Given data:
-- pv_equiv track=rewrite | github.com/tiendm1991/python | leetcode/bicontest/bcontest-042/bContest3.py | maximumBinaryString_long
-- ===== SOURCE A (Python) =====
-- def maximumBinaryString_long(binary: str) -> str:
--     n = len(binary)
--     if n == 1:
--         return binary
--     i = binary.find('0')
--     if i == -1:
--         return binary
--     j = i + 1
--     a = [c for c in binary]
--     while j < n:
--         if a[j] == '1':
--             j += 1
--         else:
--             if j == i + 1:
--                 a[i] = '1'
--                 i = j
--                 j += 1
--             else:
--                 a[i] = '1'
--                 a[i + 1] = '0'
--                 a[j] = '1'
--                 i += 1
--                 j += 1
--     return ''.join(a)
-- ===== SOURCE B (Python) =====
-- def maximumBinaryString_long(binary: str) -> str:
--     if '0' not in binary:
--         return binary
--     n = len(binary)
--     i = binary.index('0')
--     k = binary.count('0')
--     return '1' * (i + k - 1) + '0' + '1' * (n - i - k)
-- ===== Notes on version B (the rewrite author's own statement) =====
-- stated objective: simpler
-- what changed: Replaces A's two-pointer in-place array simulation loop with a closed-form construction: answer = '1'*(i+k-1) + '0' + '1'*(n-i-k) from the first-zero index i and the zero count k.
-- outside the precondition, e.g. on maximumBinaryString_long('0a'): A returns '1a', B returns '01'
import Mathlib
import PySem

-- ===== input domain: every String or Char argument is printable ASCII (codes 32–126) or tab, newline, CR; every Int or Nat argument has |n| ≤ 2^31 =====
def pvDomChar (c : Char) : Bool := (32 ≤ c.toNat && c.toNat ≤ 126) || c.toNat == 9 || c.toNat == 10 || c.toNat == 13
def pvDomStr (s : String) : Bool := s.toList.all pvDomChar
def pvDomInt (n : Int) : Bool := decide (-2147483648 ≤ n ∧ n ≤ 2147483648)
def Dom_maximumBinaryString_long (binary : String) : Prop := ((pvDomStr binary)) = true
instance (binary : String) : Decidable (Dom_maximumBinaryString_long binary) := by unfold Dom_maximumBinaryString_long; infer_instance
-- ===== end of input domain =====

-- B replaces A's in-place two-pointer simulation by the closed-form answer
-- '1'*(i+k-1) + '0' + '1'*(n-i-k) (i = first '0' index, k = number of '0's); equal on binary strings, not faster.

-- ===== PORT A =====
-- the while-loop of A; fuel bounds the number of iterations (n - j, ≤ len(a))
def pvLoopA (fuel : Nat) (n : Int) (a : List Char) (i j : Int) : List Char :=
  match fuel with
  | 0 => a
  | Nat.succ f =>
    if j < n then
      if PySem.List.pyGetD a j ' ' == '1' then
        pvLoopA f n a i (j + 1)
      else if j == i + 1 then
        pvLoopA f n (PySem.List.pySetD a i '1') j (j + 1)
      else
        pvLoopA f n
          (PySem.List.pySetD (PySem.List.pySetD (PySem.List.pySetD a i '1') (i + 1) '0') j '1')
          (i + 1) (j + 1)
    else a


def maximumBinaryString_long (binary : String) : String :=
  let n : Int := PySem.Str.len binary
  if n == 1 then binary
  else
    let i : Int := PySem.Str.find binary "0"
    if i == -1 then binary
    else
      let a : List Char := binary.toList
      String.ofList (pvLoopA a.length n a i (i + 1))

-- ===== PORT B =====
def maximumBinaryString_long_alt (binary : String) : String :=
  if PySem.Str.isIn "0" binary = false then binary
  else
    let n : Int := PySem.Str.len binary
    let i : Int := PySem.Str.find binary "0"
    let k : Int := (PySem.Str.count binary "0" : Int)
    String.ofList (List.replicate (i + k - 1).toNat '1' ++ '0' :: List.replicate (n - i - k).toNat '1')

-- ===== PRECONDITION & SPEC =====
-- Pre_ admits binary strings (the function's natural domain) and any string containing no '0'
-- (both programs return it unchanged); it excludes strings that contain '0' together with
-- characters outside {'0','1'}, on which A's loop treats every non-'1' character as a zero and
-- returns accidental values (e.g. "0a" ↦ "1a") that B does not reproduce.
def Pre_maximumBinaryString_long (binary : String) : Prop :=
  '0' ∉ binary.toList ∨ binary.toList.all (fun c => c == '0' || c == '1') = true
instance (binary : String) : Decidable (Pre_maximumBinaryString_long binary) := by
  unfold Pre_maximumBinaryString_long; infer_instance
def pvWitness_maximumBinaryString_long : String := "10"
def Spec_maximumBinaryString_long (binary : String) (out : String) : Prop :=
  out = maximumBinaryString_long_alt binary
instance (binary : String) (out : String) : Decidable (Spec_maximumBinaryString_long binary out) := by
  unfold Spec_maximumBinaryString_long; infer_instance

-- ===== CLAIM (what is proved, stated in full; the proofs are below) =====
def Claim_equal_maximumBinaryString_long : Prop := ∀ (binary : String), Dom_maximumBinaryString_long binary → Pre_maximumBinaryString_long binary → Spec_maximumBinaryString_long binary (maximumBinaryString_long binary)

-- ===== LEMMAS AND PROOFS =====

lemma pv_go_singleton (c : Char) (l : List Char) : ∀ (fuel acc : Nat), l.length ≤ fuel →
    PySem.Chars.count.go [c] fuel l acc = acc + l.count c := by
  induction l with
  | nil => intro fuel acc h; cases fuel <;> simp [PySem.Chars.count.go]
  | cons x t ih =>
      intro fuel acc h
      cases fuel with
      | zero => simp at h
      | succ f =>
          rw [PySem.Chars.count.go.eq_def]
          simp only [List.isPrefixOf, Bool.and_true]
          by_cases hx : c = x
          · subst hx
            simp only [beq_self_eq_true, if_pos, List.length_cons, List.length_nil, Nat.zero_add,
              List.drop_succ_cons, List.drop_zero, List.count_cons_self]
            rw [ih f (acc+1) (by simpa using h)]
            omega
          · rw [if_neg (by simp; intro hh; exact hx hh)]
            rw [ih f acc (by simpa using h), List.count_cons_of_ne (Ne.symm hx)]
lemma pv_count_singleton (c : Char) (s : List Char) : PySem.Chars.count s [c] = s.count c := by
  rw [PySem.Chars.count]
  simp [pv_go_singleton c s s.length 0 (Nat.le_refl _)]

lemma pv_set_mid (pre suf : List Char) (x v : Char) (k : Nat) (hk : k = pre.length) :
    (pre ++ x :: suf).set k v = pre ++ v :: suf := by
  subst hk
  rw [List.set_append_right _ _ (le_refl _)]
  simp

lemma pv_get_mid (pre suf : List Char) (x : Char) (d : Char) (k : Int) (hk : k = (pre.length : Int)) :
    PySem.List.pyGetD (pre ++ x :: suf) k d = x := by
  subst hk
  rw [PySem.List.pyGetD_natCast]
  rw [List.getD_eq_getElem?_getD, List.getElem?_append_right (le_refl _)]
  simp

lemma pvLoopA_eq (s : List Char) : ∀ (p t fuel : Nat), s.length ≤ fuel →
    (∀ c ∈ s, c = '0' ∨ c = '1') →
    pvLoopA fuel ((p : Int) + 1 + (t : Int) + (s.length : Int))
      (List.replicate p '1' ++ '0' :: (List.replicate t '1' ++ s)) (p : Int) ((p : Int) + 1 + (t : Int))
    = List.replicate (p + s.count '0') '1' ++ '0' :: List.replicate (t + (s.length - s.count '0')) '1' := by
  induction s with
  | nil =>
      intro p t fuel hf hb
      cases fuel with
      | zero => simp [pvLoopA]
      | succ f => simp [pvLoopA]
  | cons c s' ih =>
      intro p t fuel hf hb
      have hz' : s'.count '0' ≤ s'.length := List.count_le_length
      cases fuel with
      | zero => simp at hf
      | succ f =>
          have hf' : s'.length ≤ f := by simp at hf; omega
          have hb' : ∀ c ∈ s', c = '0' ∨ c = '1' := fun x hx => hb x (by simp [hx])
          have hget : PySem.List.pyGetD
              (List.replicate p '1' ++ '0' :: (List.replicate t '1' ++ c :: s'))
              ((p : Int) + 1 + (t : Int)) ' ' = c := by
            rw [show (List.replicate p '1' ++ '0' :: (List.replicate t '1' ++ c :: s'))
                = (List.replicate p '1' ++ '0' :: List.replicate t '1') ++ c :: s' by simp]
            exact pv_get_mid _ _ _ _ _ (by simp; push_cast; ring)
          rw [show pvLoopA (Nat.succ f) = pvLoopA (f+1) from rfl]
          simp only [pvLoopA]
          rw [if_pos (by simp only [List.length_cons]; push_cast; omega)]
          rw [hget]
          rcases hb c (by simp) with hc | hc
          · -- c = '0'
            subst hc
            rw [if_neg (by decide)]
            by_cases ht : t = 0
            · subst ht
              rw [if_pos (by simp)]
              have hset : PySem.List.pySetD
                  (List.replicate p '1' ++ '0' :: (List.replicate 0 '1' ++ '0' :: s')) ((p:Int)) '1'
                  = List.replicate (p+1) '1' ++ '0' :: (List.replicate 0 '1' ++ s') := by
                rw [PySem.List.pySetD_natCast]
                simp only [List.replicate_zero, List.nil_append]
                rw [pv_set_mid (List.replicate p '1') ('0'::s') '0' '1' p (by simp)]
                simp [List.replicate_succ']
              rw [hset]
              convert ih (p+1) 0 f hf' hb' using 2
              all_goals first
                | (push_cast [List.length_cons]; omega)
                | (simp [List.count_cons]; omega)
                | (congr 1 <;> simp [List.count_cons] <;> omega)
                | simp
            · obtain ⟨t'', rfl⟩ : ∃ t'', t = t'' + 1 := ⟨t - 1, by omega⟩
              rw [if_neg (by simp; omega)]
              have hs1 : PySem.List.pySetD
                  (List.replicate p '1' ++ '0' :: (List.replicate (t''+1) '1' ++ '0' :: s')) ((p:Int)) '1'
                  = (List.replicate p '1' ++ ['1']) ++ '1' :: (List.replicate t'' '1' ++ '0' :: s') := by
                rw [PySem.List.pySetD_natCast]
                rw [pv_set_mid (List.replicate p '1') (List.replicate (t''+1) '1' ++ '0' :: s') '0' '1' p (by simp)]
                simp [List.replicate_succ, List.append_assoc]
              have hs2 : PySem.List.pySetD
                  ((List.replicate p '1' ++ ['1']) ++ '1' :: (List.replicate t'' '1' ++ '0' :: s')) ((p:Int)+1) '0'
                  = ((List.replicate p '1' ++ ['1']) ++ '0' :: List.replicate t'' '1') ++ '0' :: s' := by
                rw [PySem.List.pySetD_of_nonneg _ _ (by positivity)]
                rw [pv_set_mid (List.replicate p '1' ++ ['1']) (List.replicate t'' '1' ++ '0' :: s') '1' '0' _ (by simp)]
                simp [List.append_assoc]
              have hs3 : PySem.List.pySetD
                  (((List.replicate p '1' ++ ['1']) ++ '0' :: List.replicate t'' '1') ++ '0' :: s') ((p:Int)+1+((t''+1 : Nat) : Int)) '1'
                  = ((List.replicate p '1' ++ ['1']) ++ '0' :: List.replicate t'' '1') ++ '1' :: s' := by
                rw [PySem.List.pySetD_of_nonneg _ _ (by positivity)]
                exact pv_set_mid _ _ _ _ _ (by simp; omega)
              rw [hs1, hs2, hs3]
              have harr : ((List.replicate p '1' ++ ['1']) ++ '0' :: List.replicate t'' '1') ++ '1' :: s'
                  = List.replicate (p+1) '1' ++ '0' :: (List.replicate (t''+1) '1' ++ s') := by
                simp [List.replicate_succ', List.append_assoc]
              rw [harr]
              convert ih (p+1) (t''+1) f hf' hb' using 2
              all_goals first
                | (push_cast [List.length_cons]; omega)
                | (simp [List.count_cons]; omega)
                | (congr 1 <;> simp [List.count_cons] <;> omega)
                | simp
          · -- c = '1'
            subst hc
            rw [if_pos (by decide)]
            rw [show (List.replicate p '1' ++ '0' :: (List.replicate t '1' ++ '1' :: s'))
                = (List.replicate p '1' ++ '0' :: (List.replicate (t+1) '1' ++ s')) by
              simp [List.replicate_succ']]
            convert ih p (t+1) f hf' hb' using 2
            all_goals first
              | (push_cast [List.length_cons]; omega)
              | (simp [List.count_cons]; omega)
              | (congr 1 <;> simp [List.count_cons] <;> omega)
              | simp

Problem to work on: Print exactly the lines above from the one with "rcases hb c (by simp) with hc | hc" to the one with "have hs2 : PySem.List.pySetD", including both.

Exercise output:
          rcases hb c (by simp) with hc | hc
          · -- c = '0'
            subst hc
            rw [if_neg (by decide)]
            by_cases ht : t = 0
            · subst ht
              rw [if_pos (by simp)]
              have hset : PySem.List.pySetD
                  (List.replicate p '1' ++ '0' :: (List.replicate 0 '1' ++ '0' :: s')) ((p:Int)) '1'
                  = List.replicate (p+1) '1' ++ '0' :: (List.replicate 0 '1' ++ s') := by
                rw [PySem.List.pySetD_natCast]
                simp only [List.replicate_zero, List.nil_append]
                rw [pv_set_mid (List.replicate p '1') ('0'::s') '0' '1' p (by simp)]
                simp [List.replicate_succ']
              rw [hset]
              convert ih (p+1) 0 f hf' hb' using 2
              all_goals first
                | (push_cast [List.length_cons]; omega)
                | (simp [List.count_cons]; omega)
                | (congr 1 <;> simp [List.count_cons] <;> omega)
                | simp
            · obtain ⟨t'', rfl⟩ : ∃ t'', t = t'' + 1 := ⟨t - 1, by omega⟩
              rw [if_neg (by simp; omega)]
              have hs1 : PySem.List.pySetD
                  (List.replicate p '1' ++ '0' :: (List.replicate (t''+1) '1' ++ '0' :: s')) ((p:Int)) '1'
                  = (List.replicate p '1' ++ ['1']) ++ '1' :: (List.replicate t'' '1' ++ '0' :: s') := by
                rw [PySem.List.pySetD_natCast]
                rw [pv_set_mid (List.replicate p '1') (List.replicate (t''+1) '1' ++ '0' :: s') '0' '1' p (by simp)]
                simp [List.replicate_succ, List.append_assoc]
              have hs2 : PySem.List.pySetD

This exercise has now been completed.